**Exercise description**
Please print only the top portion of the entries below, ending with the line that contains "(fun (tune_nbs : PySem.Dict", exactly as written.

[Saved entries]
=== Begin Enclosure ===

-- pv_equiv track=rewrite | github.com/awadyn/nic-tuning-experiments | bayesopt/memcached_ax_loop.py | get_nbs
-- ===== SOURCE A (Python) =====
-- def get_nbs(tune_vals):
--     tune_nbs = {}
--     n_itr = len(tune_vals)
--
--     for idx, val in enumerate(tune_vals):
--         low, high = None, None
--
--         if idx>0: low = tune_vals[idx-1]
--         if idx<n_itr-1: high = tune_vals[idx+1]
--
--         tune_nbs[val] = (low, high)
--
--     return tune_nbs
-- ===== SOURCE B (Python) =====
-- def get_nbs(tune_vals):
--     prevs = [None] + tune_vals[:-1]
--     nexts = tune_vals[1:] + [None]
--     return dict(zip(tune_vals, zip(prevs, nexts)))
-- ===== Notes on version B (the rewrite author's own statement) =====
-- stated objective: idiomatic
-- what changed: Replaces the enumerate loop with bounds-checked index arithmetic by aligning two shifted padded sequences and building the dict in one zip, with no indexing at all.
import Mathlib
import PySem

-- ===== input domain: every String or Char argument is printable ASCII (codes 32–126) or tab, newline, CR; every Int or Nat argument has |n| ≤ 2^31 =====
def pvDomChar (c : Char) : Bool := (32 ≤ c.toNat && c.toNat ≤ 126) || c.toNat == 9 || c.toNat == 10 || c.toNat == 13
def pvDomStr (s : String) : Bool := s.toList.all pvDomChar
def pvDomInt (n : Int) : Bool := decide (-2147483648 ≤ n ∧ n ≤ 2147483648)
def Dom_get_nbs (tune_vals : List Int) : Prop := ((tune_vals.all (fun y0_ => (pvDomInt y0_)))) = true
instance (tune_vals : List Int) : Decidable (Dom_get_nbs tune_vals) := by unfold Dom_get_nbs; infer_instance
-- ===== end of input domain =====

-- B replaces the enumerate loop with bounds-checked indexing by zipping two shifted padded sequences (idiomatic decomposition, same cost).
-- ===== PORT A =====
def get_nbs (tune_vals : List Int) : List (Int × Option Int × Option Int) :=
  let n_itr : Int := tune_vals.length
  ((PySem.List.enumerate tune_vals).foldl
    (fun (tune_nbs : PySem.Dict Int (Option Int × Option Int)) p =>
      let low : Option Int := if p.1 > 0 then PySem.List.pyGet? tune_vals (p.1 - 1) else none
      let high : Option Int := if p.1 < n_itr - 1 then PySem.List.pyGet? tune_vals (p.1 + 1) else none
      tune_nbs.insert p.2 (low, high))
    PySem.Dict.empty).items

-- ===== PORT B =====
def get_nbs_alt (tune_vals : List Int) : List (Int × Option Int × Option Int) :=
  let prevs : List (Option Int) := none :: (PySem.List.slice tune_vals none (some (-1))).map some
  let nexts : List (Option Int) := (PySem.List.slice tune_vals (some 1) none).map some ++ [none]
  (PySem.Dict.ofList (tune_vals.zip (prevs.zip nexts))).items

-- ===== PRECONDITION & SPEC =====
def Spec_get_nbs (tune_vals : List Int) (out : List (Int × Option Int × Option Int)) : Prop := out = get_nbs_alt tune_vals
instance (tune_vals : List Int) (out : List (Int × Option Int × Option Int)) : Decidable (Spec_get_nbs tune_vals out) := by unfold Spec_get_nbs; infer_instance

-- ===== CLAIM (what is proved, stated in full; the proofs are below) =====
def Claim_equal_get_nbs : Prop := ∀ (tune_vals : List Int), Dom_get_nbs tune_vals → Spec_get_nbs tune_vals (get_nbs tune_vals)

-- ===== LEMMAS AND PROOFS =====

-- The list of (key, value) pairs A's loop inserts equals B's zip of the shifted padded sequences.
theorem pairs_eq (xs : List Int) :
  (PySem.List.enumerate xs).map (fun p => ((p.2 : Int),
     ((if p.1 > 0 then PySem.List.pyGet? xs (p.1-1) else none : Option Int),
      (if p.1 < (xs.length:Int) - 1 then PySem.List.pyGet? xs (p.1+1) else none : Option Int))))
  = xs.zip ((none :: xs.dropLast.map some).zip (xs.tail.map some ++ [none])) := by
  rcases xs with _ | ⟨a, ys⟩
  · rfl
  · apply List.ext_getElem
    · simp [PySem.List.length_enumerate]
    · intro k h1 h2
      have hk : k < (a :: ys).length := by
        simpa [PySem.List.length_enumerate] using h1
      simp only [List.getElem_map, PySem.List.getElem_enumerate, List.getElem_zip, zero_add]
      refine Prod.ext rfl (Prod.ext ?_ ?_)
      · -- prevs component
        rcases k with _ | j
        · simp
        · have h1' : ((j:Int) + 1) - 1 = (j : Int) := by ring
          have hj : j < (a :: ys).dropLast.length := by
            simp at hk ⊢; omega
          simp only [Nat.cast_add, Nat.cast_one, List.getElem_cons_succ]
          rw [if_pos (by positivity), h1', PySem.List.pyGet?_natCast,
              List.getElem_map, List.getElem_dropLast,
              List.getElem?_eq_getElem]
      · -- nexts component
        by_cases hk2 : k < ys.length
        · have hc : ((k:Int)) < ((a :: ys).length : Int) - 1 := by
            simp; omega
          have hk3 : k < ((a :: ys).tail.map some).length := by simp [hk2]
          rw [if_pos hc, show ((k:Int) + 1) = ((k+1 : Nat) : Int) by push_cast; ring,
              PySem.List.pyGet?_natCast, List.getElem_append_left hk3,
              List.getElem_map, List.getElem_tail, List.getElem?_eq_getElem]
        · have hke : k = ys.length := by simp at hk; omega
          have hc : ¬ ((k:Int) < ((a :: ys).length : Int) - 1) := by
            simp; omega
          rw [if_neg hc, List.getElem_append_right (by simp [hke])]
          simp [hke]

theorem get_nbs_eq_alt (xs : List Int) : get_nbs xs = get_nbs_alt xs := by
  unfold get_nbs get_nbs_alt
  simp only [PySem.List.slice_to_neg_one, PySem.List.slice_from_one]
  rw [← pairs_eq]
  simp only [PySem.Dict.ofList, PySem.Dict.update, List.foldl_map]

-- ===== VERDICT (by name: the statement is the Claim_ definition above) =====
theorem get_nbs_spec : Claim_equal_get_nbs := by
  intro xs _
  exact get_nbs_eq_alt xs
-- pv_equiv track=rewrite | github.com/wcgbg/matrix-multiplication-lower-bound-n3r20f2 | orbit_count_lower_bound.py | gl_order
-- ===== SOURCE A (Python) =====
-- def gl_order(n: int, p: int) -> int:
--     """Order of GL(n, F_p) for prime p; GL(0) is trivial of order 1."""
--     if n < 0:
--         raise ValueError("n must be nonnegative")
--     if p < 2:
--         raise ValueError("p must be >= 2")
--     r = 1
--     for k in range(n):
--         r *= p**n - p**k
--     return r
-- ===== SOURCE B (Python) =====
-- def gl_order(n: int, p: int) -> int:
--     """Order of GL(n, F_p) for prime p; GL(0) is trivial of order 1."""
--     if n < 0:
--         raise ValueError("n must be nonnegative")
--     if p < 2:
--         raise ValueError("p must be >= 2")
--
--     def go(m: int) -> int:
--         # |GL(m)| = (p^m - 1) * p^(m-1) * |GL(m-1)|, counting an invertible
--         # matrix by its first row (p^m - 1 nonzero choices up to the cokernel
--         # factor p^(m-1)) times a smaller invertible block.
--         if m == 0:
--             return 1
--         return (p**m - 1) * p ** (m - 1) * go(m - 1)
--
--     return go(n)
-- ===== Notes on version B (the rewrite author's own statement) =====
-- stated objective: alternative
-- what changed: B replaces A's ascending loop over k multiplying (p^n - p^k) by a recursion on n using the group-order recurrence |GL(n)| = (p^n - 1) * p^(n-1) * |GL(n-1)|, so no term ever involves both n and a loop index.
import Mathlib
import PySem

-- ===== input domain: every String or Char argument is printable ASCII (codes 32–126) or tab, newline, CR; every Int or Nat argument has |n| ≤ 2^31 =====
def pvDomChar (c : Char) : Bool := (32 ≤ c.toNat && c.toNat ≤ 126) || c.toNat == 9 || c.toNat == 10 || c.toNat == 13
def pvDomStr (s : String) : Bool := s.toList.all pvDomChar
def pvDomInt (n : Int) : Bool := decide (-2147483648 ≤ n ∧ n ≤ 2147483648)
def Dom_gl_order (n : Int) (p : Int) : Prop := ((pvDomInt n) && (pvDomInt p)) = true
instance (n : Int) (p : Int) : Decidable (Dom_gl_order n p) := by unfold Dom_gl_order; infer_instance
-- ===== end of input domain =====

-- B replaces A's loop over k of (p^n - p^k) by recursion on n via |GL(n)| = (p^n - 1)*p^(n-1)*|GL(n-1)| (alternative decomposition; return-value equivalence).


-- ===== PORT A =====
-- Python raises ValueError when n < 0 or p < 2; the port returns 0 there and Pre_ excludes those inputs.
def gl_order (n : Int) (p : Int) : Int :=
  if n < 0 then 0
  else if p < 2 then 0
  else (PySem.List.pyRange 0 n 1).foldl (fun r k => r * (p ^ n.toNat - p ^ k.toNat)) 1

-- ===== PORT B =====
-- recursive helper go from Source B, on the Nat value of n
def glGo (p : Int) : Nat → Int
  | 0 => 1
  | m + 1 => (p ^ (m + 1) - 1) * p ^ m * glGo p m

def gl_order_alt (n : Int) (p : Int) : Int :=
  if n < 0 then 0
  else if p < 2 then 0
  else glGo p n.toNat

-- ===== PRECONDITION & SPEC =====
-- A raises ValueError exactly when n < 0 or p < 2; those inputs are excluded.
def Pre_gl_order (n : Int) (p : Int) : Prop := 0 ≤ n ∧ 2 ≤ p
instance (n : Int) (p : Int) : Decidable (Pre_gl_order n p) := by unfold Pre_gl_order; infer_instance
def pvWitness_gl_order : Int × Int := (3, 2)
def Spec_gl_order (n : Int) (p : Int) (out : Int) : Prop := out = gl_order_alt n p
instance (n : Int) (p : Int) (out : Int) : Decidable (Spec_gl_order n p out) := by unfold Spec_gl_order; infer_instance

-- ===== CLAIM (what is proved, stated in full; the proofs are below) =====
def Claim_equal_gl_order : Prop := ∀ (n : Int) (p : Int), Dom_gl_order n p → Pre_gl_order n p → Spec_gl_order n p (gl_order n p)

-- ===== LEMMAS AND PROOFS =====

theorem pv_foldl_mul_range (f : Int → Int) (n : ℕ) (a : Int) :
    ((List.range n).map (fun (k : Nat) => (k : Int))).foldl (fun r k => r * f k) a
      = a * ∏ k ∈ Finset.range n, f (k : Int) := by
  induction n generalizing a with
  | zero => simp
  | succ m ih =>
      rw [List.range_succ, Finset.prod_range_succ]
      simp only [List.map_append, List.foldl_append, List.map_cons, List.map_nil,
        List.foldl_cons, List.foldl_nil, ih]
      ring

theorem pv_pyRange_zero_map (n : ℕ) :
    PySem.List.pyRange 0 (n : Int) 1 = (List.range n).map (fun (k : Nat) => (k : Int)) := by
  rw [PySem.List.pyRange_one]
  have h : ((n : Int) - 0).toNat = n := by omega
  rw [h]
  apply List.map_congr_left
  intro k _
  omega

-- the core identity: A's product satisfies B's recurrence
theorem pv_prod_eq_go (p : Int) (n : ℕ) :
    (∏ k ∈ Finset.range n, (p ^ n - p ^ k)) = glGo p n := by
  induction n with
  | zero => simp [glGo]
  | succ m ih =>
      rw [Finset.prod_range_succ']
      have h1 : ∀ k ∈ Finset.range m, p ^ (m + 1) - p ^ (k + 1) = p * (p ^ m - p ^ k) := by
        intro k _
        rw [mul_sub, ← pow_succ', ← pow_succ']
      rw [Finset.prod_congr rfl h1, Finset.prod_mul_distrib, Finset.prod_const,
        Finset.card_range, ih, glGo]
      ring

-- ===== VERDICT (by name: the statement is the Claim_ definition above) =====
theorem gl_order_spec : Claim_equal_gl_order := by
  intro n p _ hpre
  obtain ⟨hn, hp⟩ := hpre
  unfold Spec_gl_order gl_order gl_order_alt
  rw [if_neg (by omega), if_neg (by omega), if_neg (by omega), if_neg (by omega)]
  obtain ⟨m, rfl⟩ := Int.eq_ofNat_of_zero_le hn
  rw [pv_pyRange_zero_map, pv_foldl_mul_range, one_mul]
  have hcast : ∀ k ∈ Finset.range m, (p ^ ((m : Int)).toNat - p ^ (k : Int).toNat)
      = (p ^ m - p ^ k) := by intro k _; simp
  rw [Finset.prod_congr rfl hcast, pv_prod_eq_go, Int.toNat_natCast]
-- pv_equiv track=rewrite | github.com/andlcp/securo | tools/import-pipeline/push_to_securo.py | _custodian_from_b3_trades
-- ===== SOURCE A (Python) =====
-- def _custodian_from_b3_trades(trades: list[dict]) -> dict[str, str]:
--     """{ticker -> most-recent instituicao} so we can stamp Asset.custodian
--     on every B3 RV asset we create."""
--     latest: dict[str, dict] = {}
--     for t in trades:
--         tk = (t.get("ticker") or "").strip()
--         inst = (t.get("instituicao") or "").strip()
--         d = (t.get("data") or "")
--         if not tk or not inst:
--             continue
--         prev = latest.get(tk)
--         if prev is None or d > prev["d"]:
--             latest[tk] = {"d": d, "inst": inst}
--     return {tk: v["inst"] for tk, v in latest.items()}
-- ===== SOURCE B (Python) =====
-- def _custodian_from_b3_trades(trades: list[dict]) -> dict[str, str]:
--     """{ticker -> most-recent instituicao}: group trades per ticker, then take
--     the first date-maximal entry per group (max keeps the first maximum, which
--     matches the running strict-> update)."""
--     groups: dict[str, list] = {}
--     for t in trades:
--         tk = (t.get("ticker") or "").strip()
--         inst = (t.get("instituicao") or "").strip()
--         d = (t.get("data") or "")
--         if not tk or not inst:
--             continue
--         groups.setdefault(tk, []).append((d, inst))
--     return {tk: max(entries, key=lambda e: e[0])[1] for tk, entries in groups.items()}
-- ===== Notes on version B (the rewrite author's own statement) =====
-- stated objective: alternative
-- what changed: A keeps a running date-maximum per ticker inside one loop; B first groups all qualifying (data, instituicao) pairs per ticker and then, in a second pass, picks each group's first date-maximal entry with max(), which reproduces A's strict-> tie-breaking.
import Mathlib
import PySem

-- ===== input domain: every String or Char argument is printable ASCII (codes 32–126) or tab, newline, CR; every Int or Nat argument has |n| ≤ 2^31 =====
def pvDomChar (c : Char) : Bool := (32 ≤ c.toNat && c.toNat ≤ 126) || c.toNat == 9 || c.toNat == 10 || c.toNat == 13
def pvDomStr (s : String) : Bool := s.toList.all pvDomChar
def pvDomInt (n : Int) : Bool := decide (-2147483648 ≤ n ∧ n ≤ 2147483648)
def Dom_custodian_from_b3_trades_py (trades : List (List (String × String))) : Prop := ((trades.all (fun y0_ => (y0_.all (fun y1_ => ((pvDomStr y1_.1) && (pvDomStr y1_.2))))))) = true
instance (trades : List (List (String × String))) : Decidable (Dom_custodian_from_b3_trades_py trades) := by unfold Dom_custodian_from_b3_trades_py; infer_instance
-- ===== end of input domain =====

-- B replaces A's single-loop running date-maximum per ticker by a group-then-reduce
-- decomposition (same cost, 'alternative'); return values proved equal.

-- Shared field accessor: `(t.get(k) or "")` on the dict t (given as an assoc list).
def pvField (t : List (String × String)) (k : String) : String :=
  ((PySem.Dict.ofList t).get? k).getD ""

-- ===== PORT A =====
-- One loop iteration of A.  `d > prev["d"]` is Python's string <, ported exactly as
-- PySem.Chars.strLt (code-point lexicographic) on the character lists.
def pvAStep (latest : PySem.Dict String (String × String)) (t : List (String × String)) :
    PySem.Dict String (String × String) :=
  let tk := PySem.Str.strip (pvField t "ticker")
  let inst := PySem.Str.strip (pvField t "instituicao")
  let d := pvField t "data"
  if tk = "" ∨ inst = "" then latest
  else
    match latest.get? tk with
    | none => latest.insert tk (d, inst)
    | some prev =>
        if PySem.Chars.strLt prev.1.toList d.toList then latest.insert tk (d, inst) else latest

def custodian_from_b3_trades_py (trades : List (List (String × String))) : List (String × String) :=
  ((trades.foldl pvAStep PySem.Dict.empty).items).map (fun p => (p.1, p.2.2))

-- ===== PORT B =====
-- `max(entries, key=lambda e: e[0])` returns the FIRST maximal element: ported exactly
-- as this left fold that replaces the best only on a strictly greater key (Python str <
-- = PySem.Chars.strLt on the character lists).  B never stores an empty group, so the
-- [] branch is unreachable.
def pvFirstMax : List (String × String) → (String × String)
  | [] => ("", "")
  | e :: es =>
      es.foldl (fun best x => if PySem.Chars.strLt best.1.toList x.1.toList then x else best) e

-- One loop iteration of B.  `groups.setdefault(tk, []).append((d, inst))` is
-- Dict.modify tk [] (· ++ [(d, inst)]).
def pvBStep (groups : PySem.Dict String (List (String × String))) (t : List (String × String)) :
    PySem.Dict String (List (String × String)) :=
  let tk := PySem.Str.strip (pvField t "ticker")
  let inst := PySem.Str.strip (pvField t "instituicao")
  let d := pvField t "data"
  if tk = "" ∨ inst = "" then groups
  else groups.modify tk [] (fun es => es ++ [(d, inst)])

def custodian_from_b3_trades_py_alt (trades : List (List (String × String))) : List (String × String) :=
  ((trades.foldl pvBStep PySem.Dict.empty).items).map (fun p => (p.1, (pvFirstMax p.2).2))

-- ===== PRECONDITION & SPEC =====
def Spec_custodian_from_b3_trades_py (trades : List (List (String × String))) (out : List (String × String)) : Prop := out = custodian_from_b3_trades_py_alt trades
instance (trades : List (List (String × String))) (out : List (String × String)) : Decidable (Spec_custodian_from_b3_trades_py trades out) := by unfold Spec_custodian_from_b3_trades_py; infer_instance

-- ===== CLAIM (what is proved, stated in full; the proofs are below) =====
def Claim_equal_custodian_from_b3_trades_py : Prop := ∀ (trades : List (List (String × String))), Dom_custodian_from_b3_trades_py trades → Spec_custodian_from_b3_trades_py trades (custodian_from_b3_trades_py trades)

-- ===== LEMMAS AND PROOFS =====

-- Invariant relating A's running-max dict to B's group dict.
def pvRel (latest : PySem.Dict String (String × String))
    (groups : PySem.Dict String (List (String × String))) : Prop :=
  latest.keys = groups.keys ∧ groups.keys.Nodup ∧
    ∀ k, k ∈ groups.keys →
      latest.getD k ("", "") = pvFirstMax (groups.getD k []) ∧ groups.getD k [] ≠ []

theorem pvFirstMax_append (es : List (String × String)) (hne : es ≠ [])
    (x : String × String) :
    pvFirstMax (es ++ [x]) =
      if PySem.Chars.strLt (pvFirstMax es).1.toList x.1.toList then x else pvFirstMax es := by
  cases es with
  | nil => exact absurd rfl hne
  | cons e es' => simp [pvFirstMax, List.foldl_append]

theorem pvRel_step (latest : PySem.Dict String (String × String))
    (groups : PySem.Dict String (List (String × String)))
    (t : List (String × String)) (h : pvRel latest groups) :
    pvRel (pvAStep latest t) (pvBStep groups t) := by
  obtain ⟨hk, hnd, hv⟩ := h
  simp only [pvAStep, pvBStep]
  set tk := PySem.Str.strip (pvField t "ticker") with htk
  set inst := PySem.Str.strip (pvField t "instituicao") with hinst
  set d := pvField t "data" with hd
  by_cases hskip : tk = "" ∨ inst = ""
  · simp only [if_pos hskip]; exact ⟨hk, hnd, hv⟩
  · simp only [if_neg hskip]
    cases hget : latest.get? tk with
    | none =>
      have hmemL : tk ∉ latest.keys := (PySem.Dict.get?_eq_none_iff_not_mem_keys _ _).1 hget
      have hmemG : tk ∉ groups.keys := hk ▸ hmemL
      have hcL : latest.contains tk = false := by
        rw [PySem.Dict.contains_eq_decide_mem_keys]; simpa using hmemL
      have hcG : groups.contains tk = false := by
        rw [PySem.Dict.contains_eq_decide_mem_keys]; simpa using hmemG
      have hkeysG : (groups.modify tk [] (fun es => es ++ [(d, inst)])).keys
          = groups.keys ++ [tk] := by
        rw [PySem.Dict.keys_modify, PySem.Dict.keys_insert_of_not_contains _ _ hcG]
      refine ⟨?_, ?_, ?_⟩
      · rw [PySem.Dict.keys_insert_of_not_contains _ _ hcL, hkeysG, hk]
      · rw [hkeysG]
        simp [List.nodup_append, hnd]
        intro a ha h
        exact hmemG (h ▸ ha)
      · intro k hkmem
        rw [hkeysG] at hkmem
        by_cases hke : k = tk
        · subst hke
          rw [PySem.Dict.getD_insert_self, PySem.Dict.getD_modify_self,
            PySem.Dict.getD_of_not_contains _ _ hcG]
          exact ⟨rfl, by simp⟩
        · have hkm : k ∈ groups.keys := by
            rcases List.mem_append.1 hkmem with h1 | h1
            · exact h1
            · exact absurd (List.mem_singleton.1 h1) hke
          rw [PySem.Dict.getD_insert_of_ne _ _ _ hke, PySem.Dict.getD_modify,
            if_neg hke]
          exact hv k hkm
    | some prev =>
      have hmemL : tk ∈ latest.keys := by
        by_contra hno
        rw [(PySem.Dict.get?_eq_none_iff_not_mem_keys _ _).2 hno] at hget
        simp at hget
      have hmemG : tk ∈ groups.keys := hk ▸ hmemL
      have hcL : latest.contains tk = true := (PySem.Dict.contains_iff_mem_keys _ _).2 hmemL
      have hcG : groups.contains tk = true := (PySem.Dict.contains_iff_mem_keys _ _).2 hmemG
      have hprev : latest.getD tk ("", "") = prev := PySem.Dict.getD_of_get?_eq_some _ _ hget
      obtain ⟨hmax, hnil⟩ := hv tk hmemG
      have hkeysG : (groups.modify tk [] (fun es => es ++ [(d, inst)])).keys = groups.keys := by
        rw [PySem.Dict.keys_modify, PySem.Dict.keys_insert_of_contains _ _ hcG]
      have hvals : ∀ k, k ∈ groups.keys → k ≠ tk →
          (groups.modify tk [] (fun es => es ++ [(d, inst)])).getD k []
            = groups.getD k [] := by
        intro k _ hke
        rw [PySem.Dict.getD_modify, if_neg hke]
      have hmaxnew : pvFirstMax ((groups.modify tk [] (fun es => es ++ [(d, inst)])).getD tk [])
          = if PySem.Chars.strLt prev.1.toList d.toList then (d, inst) else prev := by
        rw [PySem.Dict.getD_modify_self, pvFirstMax_append _ hnil, ← hmax, hprev]
      cases hlt : PySem.Chars.strLt prev.1.toList d.toList with
      | true =>
        simp only [if_pos hlt]
        refine ⟨?_, ?_, ?_⟩
        · rw [PySem.Dict.keys_insert_of_contains _ _ hcL, hkeysG, hk]
        · rw [hkeysG]; exact hnd
        · intro k hkmem
          rw [hkeysG] at hkmem
          by_cases hke : k = tk
          · subst hke
            rw [PySem.Dict.getD_insert_self, hmaxnew, if_pos hlt]
            refine ⟨rfl, ?_⟩
            rw [PySem.Dict.getD_modify_self]
            simp
          · rw [PySem.Dict.getD_insert_of_ne _ _ _ hke, hvals k hkmem hke]
            exact hv k hkmem
      | false =>
        simp only [if_neg (by simp [hlt] : ¬ PySem.Chars.strLt prev.1.toList d.toList = true)]
        refine ⟨hk.trans hkeysG.symm, by rw [hkeysG]; exact hnd, ?_⟩
        intro k hkmem
        rw [hkeysG] at hkmem
        by_cases hke : k = tk
        · subst hke
          constructor
          · rw [hmaxnew, if_neg (by simp [hlt]), hprev]
          · rw [PySem.Dict.getD_modify_self]; simp
        · rw [hvals k hkmem hke]
          exact hv k hkmem

theorem pvRel_foldl (ts : List (List (String × String)))
    (latest : PySem.Dict String (String × String))
    (groups : PySem.Dict String (List (String × String))) (h : pvRel latest groups) :
    pvRel (ts.foldl pvAStep latest) (ts.foldl pvBStep groups) := by
  induction ts generalizing latest groups with
  | nil => exact h
  | cons t ts ih => exact ih _ _ (pvRel_step _ _ t h)

theorem pvRel_out (latest : PySem.Dict String (String × String))
    (groups : PySem.Dict String (List (String × String))) (h : pvRel latest groups) :
    latest.items.map (fun p => (p.1, p.2.2))
      = groups.items.map (fun p => (p.1, (pvFirstMax p.2).2)) := by
  obtain ⟨hk, hnd, hv⟩ := h
  rw [PySem.Dict.items_eq_map_keys latest (hk ▸ hnd) ("", ""),
    PySem.Dict.items_eq_map_keys groups hnd [], hk, List.map_map, List.map_map]
  refine List.map_congr_left ?_
  intro k hkm
  simp only [Function.comp]
  rw [(hv k hkm).1]

-- ===== VERDICT (by name: the statement is the Claim_ definition above) =====
theorem custodian_from_b3_trades_py_spec : Claim_equal_custodian_from_b3_trades_py := by
  intro trades _
  unfold Spec_custodian_from_b3_trades_py custodian_from_b3_trades_py
    custodian_from_b3_trades_py_alt
  refine pvRel_out _ _ (pvRel_foldl trades _ _ ?_)
  refine ⟨?_, ?_, ?_⟩ <;> simp [PySem.Dict.keys_empty]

=== End Enclosure ===

**Exercise solution**
-- pv_equiv track=rewrite | github.com/awadyn/nic-tuning-experiments | bayesopt/memcached_ax_loop.py | get_nbs
-- ===== SOURCE A (Python) =====
-- def get_nbs(tune_vals):
--     tune_nbs = {}
--     n_itr = len(tune_vals)
--
--     for idx, val in enumerate(tune_vals):
--         low, high = None, None
--
--         if idx>0: low = tune_vals[idx-1]
--         if idx<n_itr-1: high = tune_vals[idx+1]
--
--         tune_nbs[val] = (low, high)
--
--     return tune_nbs
-- ===== SOURCE B (Python) =====
-- def get_nbs(tune_vals):
--     prevs = [None] + tune_vals[:-1]
--     nexts = tune_vals[1:] + [None]
--     return dict(zip(tune_vals, zip(prevs, nexts)))
-- ===== Notes on version B (the rewrite author's own statement) =====
-- stated objective: idiomatic
-- what changed: Replaces the enumerate loop with bounds-checked index arithmetic by aligning two shifted padded sequences and building the dict in one zip, with no indexing at all.
import Mathlib
import PySem

-- ===== input domain: every String or Char argument is printable ASCII (codes 32–126) or tab, newline, CR; every Int or Nat argument has |n| ≤ 2^31 =====
def pvDomChar (c : Char) : Bool := (32 ≤ c.toNat && c.toNat ≤ 126) || c.toNat == 9 || c.toNat == 10 || c.toNat == 13
def pvDomStr (s : String) : Bool := s.toList.all pvDomChar
def pvDomInt (n : Int) : Bool := decide (-2147483648 ≤ n ∧ n ≤ 2147483648)
def Dom_get_nbs (tune_vals : List Int) : Prop := ((tune_vals.all (fun y0_ => (pvDomInt y0_)))) = true
instance (tune_vals : List Int) : Decidable (Dom_get_nbs tune_vals) := by unfold Dom_get_nbs; infer_instance
-- ===== end of input domain =====

-- B replaces the enumerate loop with bounds-checked indexing by zipping two shifted padded sequences (idiomatic decomposition, same cost).
-- ===== PORT A =====
def get_nbs (tune_vals : List Int) : List (Int × Option Int × Option Int) :=
  let n_itr : Int := tune_vals.length
  ((PySem.List.enumerate tune_vals).foldl
    (fun (tune_nbs : PySem.Dict Int (Option Int × Option Int)) p =>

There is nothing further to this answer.